Aujourd’hui, pendant que son petit frère était à la nursery, mon grand (5 ans) a voulu aller faire un tour au petit parc écologique à côté de chez nous. Dans la cabane du parc, en prévision du « Frog day » qui aura lieu dimanche, il y avait un panneau mural d’informations intéressantes sur les grenouilles – saviez-vous que sur les 2000 œufs que pond en moyenne une femelle, seulement 5 deviendront des grenouilles adultes ?  – ce qui a ravi mon fils, passionné de grenouilles depuis son plus jeune âge.

 

frog day

 

En rentrant, nous avons noté ces nouvelles informations dans son classeur qui contient quelques pages sur les sujets qui l’intéressent le plus (dinosaures, planètes, minéraux ;-), puis à sa demande nous avons regardé une vidéo sur la transformation de l’œuf en têtard puis en grenouille, et enfin le "C'est pas sorcier" sur les amphibiens, ce qui nous a permis d’apprendre encore de nouvelles choses sur ces créatures incroyables.

Mais à la fin de l’émission, alors que je m’étais absentée deux minutes, je l’entends crier : "Maman ! Il y a des gens qui mangent les grenouilles!" et quelques instants plus tard, devant son muffin banane-chocolat, il était en pleurs. Effectivement, je suis revenue ce soir sur les images, on aperçoit des gens en train de trier des cuisses de grenouilles. Et que les gens mangent des grenouilles, son animal préféré, puisque nous n’avons jamais été confrontés à cela, je ne vois pas pourquoi je le lui aurais dit. Et il l’a découvert, et cela lui a fendu le cœur. Bien sûr, il trouve aussi horrible que des cochons ou des vaches soient mangés, mais la grenouille, pour lui qui a eu le coup de foudre à un an pour une grenouille en peluche, c’est bien évidemment particulier. Et face à mon petit garçon qui pleurait, inconsolable, sans vouloir dire pourquoi, je me suis retrouvée démunie, sans mots.

Comment un enfant de 5 ans pourrait-il comprendre que cet animal fascinant, auquel les humains consacrent des documentaires pour en expliquer le mode de vie, les incroyables étapes de développement et les habitudes, qu'ils aident à traverser en sécurité des routes au moment de la reproduction, comment comprendre qu'il puisse être considéré comme un simple aliment et tué par ces mêmes humains?

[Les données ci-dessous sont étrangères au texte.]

-- pv_equiv track=rewrite | github.com/snnn1/QTSW2 | modules/timetable/timetable_engine.py | _pick_slot_from_preference
-- ===== SOURCE A (Python) =====
-- from typing import List, Optional, Dict, Tuple, Any, NamedTuple
--
-- def _pick_slot_from_preference(
--     full_order_norm: List[str],
--     candidates_norm: List[str],
--     preferred_norm: Optional[str],
-- ) -> Optional[str]:
--     """
--     Choose normalized slot from candidates_norm using matrix preference as anchor in full_order_norm.
--
--     If preferred is missing or not in full_order_norm, first candidate in session order.
--     If preferred is not in candidates, scan forward in full order then backward for the nearest candidate.
--     """
--     if not candidates_norm:
--         return None
--     cand_set = set(candidates_norm)
--     if not preferred_norm or preferred_norm not in full_order_norm:
--         return candidates_norm[0]
--     if preferred_norm in cand_set:
--         return preferred_norm
--     try:
--         idx = full_order_norm.index(preferred_norm)
--     except ValueError:
--         return candidates_norm[0]
--     for j in range(idx + 1, len(full_order_norm)):
--         if full_order_norm[j] in cand_set:
--             return full_order_norm[j]
--     for j in range(idx - 1, -1, -1):
--         if full_order_norm[j] in cand_set:
--             return full_order_norm[j]
--     return None
-- ===== SOURCE B (Python) =====
-- from typing import List, Optional
--
--
-- def _pick_slot_from_preference(
--     full_order_norm: List[str],
--     candidates_norm: List[str],
--     preferred_norm: Optional[str],
-- ) -> Optional[str]:
--     if not candidates_norm:
--         return None
--     cand_set = set(candidates_norm)
--     if not preferred_norm or preferred_norm not in full_order_norm:
--         return candidates_norm[0]
--     if preferred_norm in cand_set:
--         return preferred_norm
--     idx = full_order_norm.index(preferred_norm)
--     backward = None
--     for j, slot in enumerate(full_order_norm):
--         if slot in cand_set:
--             if j < idx:
--                 backward = slot
--             elif j > idx:
--                 return slot
--     return backward
-- ===== Notes on version B (the rewrite author's own statement) =====
-- stated objective: simpler
-- what changed: The two separate forward and backward index-range scans over full_order_norm are replaced by a single enumerate pass that keeps the last in-set slot before idx as `backward` and returns immediately on the first in-set slot after idx.
import Mathlib
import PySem

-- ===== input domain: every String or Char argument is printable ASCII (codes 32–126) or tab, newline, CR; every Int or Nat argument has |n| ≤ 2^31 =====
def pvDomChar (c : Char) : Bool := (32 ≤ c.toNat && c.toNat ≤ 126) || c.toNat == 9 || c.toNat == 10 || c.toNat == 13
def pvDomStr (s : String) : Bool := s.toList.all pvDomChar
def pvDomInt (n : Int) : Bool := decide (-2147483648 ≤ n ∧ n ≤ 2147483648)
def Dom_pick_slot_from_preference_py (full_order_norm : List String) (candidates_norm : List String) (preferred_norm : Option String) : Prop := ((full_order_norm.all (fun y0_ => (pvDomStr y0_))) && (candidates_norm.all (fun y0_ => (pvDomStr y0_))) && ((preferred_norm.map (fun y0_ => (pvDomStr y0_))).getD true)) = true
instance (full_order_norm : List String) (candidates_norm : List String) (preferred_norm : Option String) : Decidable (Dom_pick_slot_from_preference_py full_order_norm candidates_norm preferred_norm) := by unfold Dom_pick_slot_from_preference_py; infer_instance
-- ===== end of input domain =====

-- B replaces A's two forward/backward range scans by one enumerate pass with a `backward`
-- accumulator and an early return on the first candidate past idx (objective: simpler).

-- ===== PORT A =====
-- the body of each of A's two `for j in range(...)` loops: return full[j] on the first j with full[j] in cand_set
-- (indices drawn from the ranges are always in range, so pyGetD's default is never consulted)
def pvScanA (full : List String) (cset : PySem.Set String) : List Int → Option String
  | [] => none
  | j :: js =>
      let s := PySem.List.pyGetD full j ""
      if PySem.Set.contains cset s then some s else pvScanA full cset js

def pick_slot_from_preference_py (full_order_norm : List String) (candidates_norm : List String) (preferred_norm : Option String) : Option String :=
  if candidates_norm = [] then none
  else
    let cset := PySem.Set.ofList candidates_norm
    match preferred_norm with
    | none => PySem.List.pyGet? candidates_norm 0
    | some p =>
      if p == "" || !(full_order_norm.contains p) then PySem.List.pyGet? candidates_norm 0
      else if PySem.Set.contains cset p then some p
      else
        match PySem.List.index? full_order_norm p with
        | none => PySem.List.pyGet? candidates_norm 0   -- the `except ValueError` fallback
        | some idx =>
          match pvScanA full_order_norm cset (PySem.List.pyRange ((idx : Int) + 1) (full_order_norm.length : Int) 1) with
          | some s => some s
          | none => pvScanA full_order_norm cset (PySem.List.pyRange ((idx : Int) - 1) (-1) (-1))

-- ===== PORT B =====
-- the single `for j, slot in enumerate(full_order_norm)` loop of B
def pvLoopB (cset : PySem.Set String) (idx : Nat) : List (Int × String) → Option String → Option String
  | [], backward => backward
  | (j, slot) :: rest, backward =>
      if PySem.Set.contains cset slot then
        if j < (idx : Int) then pvLoopB cset idx rest (some slot)
        else if (idx : Int) < j then some slot
        else pvLoopB cset idx rest backward
      else pvLoopB cset idx rest backward

def pick_slot_from_preference_py_alt (full_order_norm : List String) (candidates_norm : List String) (preferred_norm : Option String) : Option String :=
  match candidates_norm with
  | [] => none
  | c0 :: _ =>
    let cset := PySem.Set.ofList candidates_norm
    match preferred_norm with
    | none => some c0
    | some p =>
      if p == "" || !(full_order_norm.contains p) then some c0
      else if PySem.Set.contains cset p then some p
      else
        match PySem.List.index? full_order_norm p with
        | none => none   -- unreachable: p ∈ full_order_norm here, so .index cannot raise
        | some idx => pvLoopB cset idx (PySem.List.enumerate full_order_norm 0) none

-- ===== PRECONDITION & SPEC =====
def Spec_pick_slot_from_preference_py (full_order_norm : List String) (candidates_norm : List String) (preferred_norm : Option String) (out : Option String) : Prop := out = pick_slot_from_preference_py_alt full_order_norm candidates_norm preferred_norm
instance (full_order_norm : List String) (candidates_norm : List String) (preferred_norm : Option String) (out : Option String) : Decidable (Spec_pick_slot_from_preference_py full_order_norm candidates_norm preferred_norm out) := by unfold Spec_pick_slot_from_preference_py; infer_instance

-- ===== CLAIM (what is proved, stated in full; the proofs are below) =====
def Claim_equal_pick_slot_from_preference_py : Prop := ∀ (full_order_norm : List String) (candidates_norm : List String) (preferred_norm : Option String), Dom_pick_slot_from_preference_py full_order_norm candidates_norm preferred_norm → Spec_pick_slot_from_preference_py full_order_norm candidates_norm preferred_norm (pick_slot_from_preference_py full_order_norm candidates_norm preferred_norm)

-- ===== LEMMAS AND PROOFS =====

-- A's scan is find? over the slots named by the index list
theorem pvScanA_eq_find (full : List String) (cset : PySem.Set String) (js : List Int) :
    pvScanA full cset js
      = (js.map (fun j => PySem.List.pyGetD full j "")).find? (fun s => PySem.Set.contains cset s) := by
  induction js with
  | nil => rfl
  | cons j js ih =>
    simp only [pvScanA, List.map_cons, List.find?_cons]
    by_cases hx : PySem.Set.contains cset (PySem.List.pyGetD full j "") = true
    · rw [if_pos hx, hx]
    · rw [if_neg hx, Bool.not_eq_true] at *
      rw [hx, ih]

-- B's loop over an all-before-idx enumerated prefix just updates `backward` to the last hit
theorem pvLoopB_prefix (cset : PySem.Set String) (idx : Nat) (xs : List String) :
    ∀ (s : Int) (rest : List (Int × String)) (b : Option String),
      s + xs.length ≤ (idx : Int) →
      pvLoopB cset idx (PySem.List.enumerate xs s ++ rest) b
        = pvLoopB cset idx rest ((xs.reverse.find? (fun t => PySem.Set.contains cset t)).or b) := by
  induction xs with
  | nil =>
    intro s rest b _
    simp only [PySem.List.enumerate_nil, List.nil_append, List.reverse_nil, List.find?_nil,
      Option.none_or]
  | cons x xs ih =>
    intro s rest b h
    have hs : s < (idx : Int) := by simp only [List.length_cons] at h; push_cast at h; omega
    have h' : s + 1 + (xs.length : Int) ≤ (idx : Int) := by
      simp only [List.length_cons] at h; push_cast at h ⊢; omega
    simp only [PySem.List.enumerate_cons, List.cons_append, pvLoopB]
    by_cases hx : PySem.Set.contains cset x = true
    · rw [if_pos hx, if_pos hs, ih (s + 1) rest (some x) h', List.reverse_cons,
        List.find?_append, List.find?_singleton, if_pos hx, Option.or_assoc, Option.some_or]
    · rw [if_neg hx, ih (s + 1) rest b h', List.reverse_cons, List.find?_append,
        List.find?_singleton, if_neg hx, Option.or_none]

-- B's loop over an all-after-idx enumerated suffix returns the first hit, else `backward`
theorem pvLoopB_suffix (cset : PySem.Set String) (idx : Nat) (xs : List String) :
    ∀ (s : Int) (b : Option String),
      (idx : Int) < s →
      pvLoopB cset idx (PySem.List.enumerate xs s) b
        = (xs.find? (fun t => PySem.Set.contains cset t)).or b := by
  induction xs with
  | nil => intro s b _; simp only [PySem.List.enumerate_nil, pvLoopB, List.find?_nil, Option.none_or]
  | cons x xs ih =>
    intro s b h
    simp only [PySem.List.enumerate_cons, pvLoopB]
    by_cases hx : PySem.Set.contains cset x = true
    · rw [if_pos hx, if_neg (by omega : ¬ s < (idx : Int)), if_pos (by omega : (idx : Int) < s),
        List.find?_cons_of_pos hx, Option.some_or]
    · rw [if_neg hx, List.find?_cons_of_neg hx, ih (s + 1) b (by omega)]

-- (List.range n).map lookup = take n, for the backward range rewrite
theorem pvMap_range_getD (full : List String) (n : Nat) (h : n ≤ full.length) :
    (List.range n).map (fun k => full.getD k "") = full.take n := by
  apply List.ext_getElem
  · simp [h]
  · intro i h1 h2
    simp at h1
    simp [List.getD, List.getElem?_eq_getElem (by omega : i < full.length)]

-- the main equality, with the guards already discharged
theorem pvMain (full : List String) (cset : PySem.Set String) (p : String) (idx : Nat)
    (hidx : PySem.List.index? full p = some idx) (hp : PySem.Set.contains cset p = false) :
    pvLoopB cset idx (PySem.List.enumerate full 0) none
      = match pvScanA full cset (PySem.List.pyRange ((idx : Int) + 1) (full.length : Int) 1) with
        | some s => some s
        | none => pvScanA full cset (PySem.List.pyRange ((idx : Int) - 1) (-1) (-1)) := by
  obtain ⟨hlt, hget, -⟩ := PySem.List.getElem_of_index?_eq_some hidx
  have hdrop : full.drop idx = p :: full.drop (idx + 1) := by
    rw [List.drop_eq_getElem_cons hlt, hget]
  have hfwd : pvScanA full cset (PySem.List.pyRange ((idx : Int) + 1) (full.length : Int) 1)
      = (full.drop (idx + 1)).find? (fun t => PySem.Set.contains cset t) := by
    rw [pvScanA_eq_find,
      PySem.List.map_pyGetD_pyRange' full "" (by positivity : (0 : Int) ≤ (idx : Int) + 1),
      show ((idx : Int) + 1).toNat = idx + 1 from by omega]
  have hmap : (List.range idx).map
        ((fun j => PySem.List.pyGetD full j "") ∘ (fun k : Nat => (k : Int)))
      = full.take idx := by
    rw [show (List.range idx).map ((fun j => PySem.List.pyGetD full j "") ∘ (fun k : Nat => (k : Int)))
        = (List.range idx).map (fun k => full.getD k "") from
      List.map_congr_left (fun k _ => by simp [Function.comp, PySem.List.pyGetD_natCast])]
    exact pvMap_range_getD full idx (le_of_lt hlt)
  have hbwd : pvScanA full cset (PySem.List.pyRange ((idx : Int) - 1) (-1) (-1))
      = ((full.take idx).reverse).find? (fun t => PySem.Set.contains cset t) := by
    rw [pvScanA_eq_find, PySem.List.pyRange_neg_one_eq_reverse,
      show (-1 : Int) + 1 = 0 from by norm_num, show (idx : Int) - 1 + 1 = (idx : Int) from by ring,
      PySem.List.pyRange_zero_nat idx, List.map_reverse, List.map_map, hmap]
  have hsplit : PySem.List.enumerate full 0
      = PySem.List.enumerate (full.take idx) 0
        ++ PySem.List.enumerate (p :: full.drop (idx + 1)) idx := by
    conv_lhs => rw [← List.take_append_drop idx full, hdrop]
    rw [PySem.List.enumerate_append]
    congr 2
    simp [List.length_take, Nat.min_eq_left (le_of_lt hlt)]
  rw [hsplit,
    pvLoopB_prefix cset idx (full.take idx) 0 _ none
      (by simp [List.length_take, Nat.min_eq_left (le_of_lt hlt)]),
    Option.or_none]
  simp only [PySem.List.enumerate_cons, pvLoopB]
  rw [if_neg (by rw [hp]; exact Bool.false_ne_true),
    pvLoopB_suffix cset idx (full.drop (idx + 1)) ((idx : Int) + 1) _ (by omega), hfwd, hbwd]
  cases hF : (full.drop (idx + 1)).find? (fun t => PySem.Set.contains cset t) with
  | none => rw [Option.none_or]
  | some s => rw [Option.some_or]

-- ===== VERDICT (by name: the statement is the Claim_ definition above) =====
theorem pick_slot_from_preference_py_spec : Claim_equal_pick_slot_from_preference_py := by
  intro full cand pref _
  unfold Spec_pick_slot_from_preference_py
  cases cand with
  | nil => rfl
  | cons c0 cs =>
    simp only [pick_slot_from_preference_py, pick_slot_from_preference_py_alt]
    rw [if_neg (show ¬(c0 :: cs = []) from by simp)]
    cases pref with
    | none => dsimp only; rw [PySem.List.pyGet?_zero]; simp
    | some p =>
      dsimp only
      by_cases hguard : (p == "" || !(full.contains p)) = true
      · rw [if_pos hguard, if_pos hguard, PySem.List.pyGet?_zero]; simp
      · rw [if_neg hguard, if_neg hguard]
        by_cases hmem : PySem.Set.contains (PySem.Set.ofList (c0 :: cs)) p = true
        · rw [if_pos hmem, if_pos hmem]
        · rw [if_neg hmem, if_neg hmem]
          have hc : full.contains p = true := by
            cases h : full.contains p with
            | false => exact absurd (by rw [h]; simp) hguard
            | true => rfl
          have hpfull : p ∈ full := by simpa using hc
          cases hidx : PySem.List.index? full p with
          | none => exact absurd hpfull ((PySem.List.index?_eq_none_iff full p).mp hidx)
          | some idx =>
            exact (pvMain full (PySem.Set.ofList (c0 :: cs)) p idx hidx
              (by cases h : PySem.Set.contains (PySem.Set.ofList (c0 :: cs)) p with
                  | false => rfl
                  | true => exact absurd h hmem)).symm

Je n’ai pas su quoi lui dire pour expliquer cela, pour le consoler, parce que c’est la réalité et qu’il n’y a rien à faire pour la justifier. J’ai juste dit qu'il y avait parfois des choses qui ne sont pas comme on voudrait qu'elles soient, et proposé d’en reparler s'il le voulait. Je n’ai pas su faire plus. Je sais qu’il doit passer par là parce que c’est la réalité et que je ne pourrai pas l’en protéger toujours. Comme celle du changement climatique qu’il commence à découvrir (« Mais on va pouvoir le reboucher, le trou dans l’ozone ? Et nettoyer la mer ?? »). Etre là, accompagner, montrer qu’il y a des solutions, qu’on peut agir, qu’on n’est pas impuissant, cela peut aider à chasser l'angoisse. Et puis rire, découvrir, s'émerveiller, ne pas rester bloqués sur ces sujets, parce qu'il y a de belles choses aussi (des gens qui sauvent les grenouilles!), et une enfance à vivre :-)

 

Et vous, comment ont réagi vos enfants en découvrant que les autres mangeaient des animaux, ou leurs animaux préférés? Quels mots avez-vous trouvés?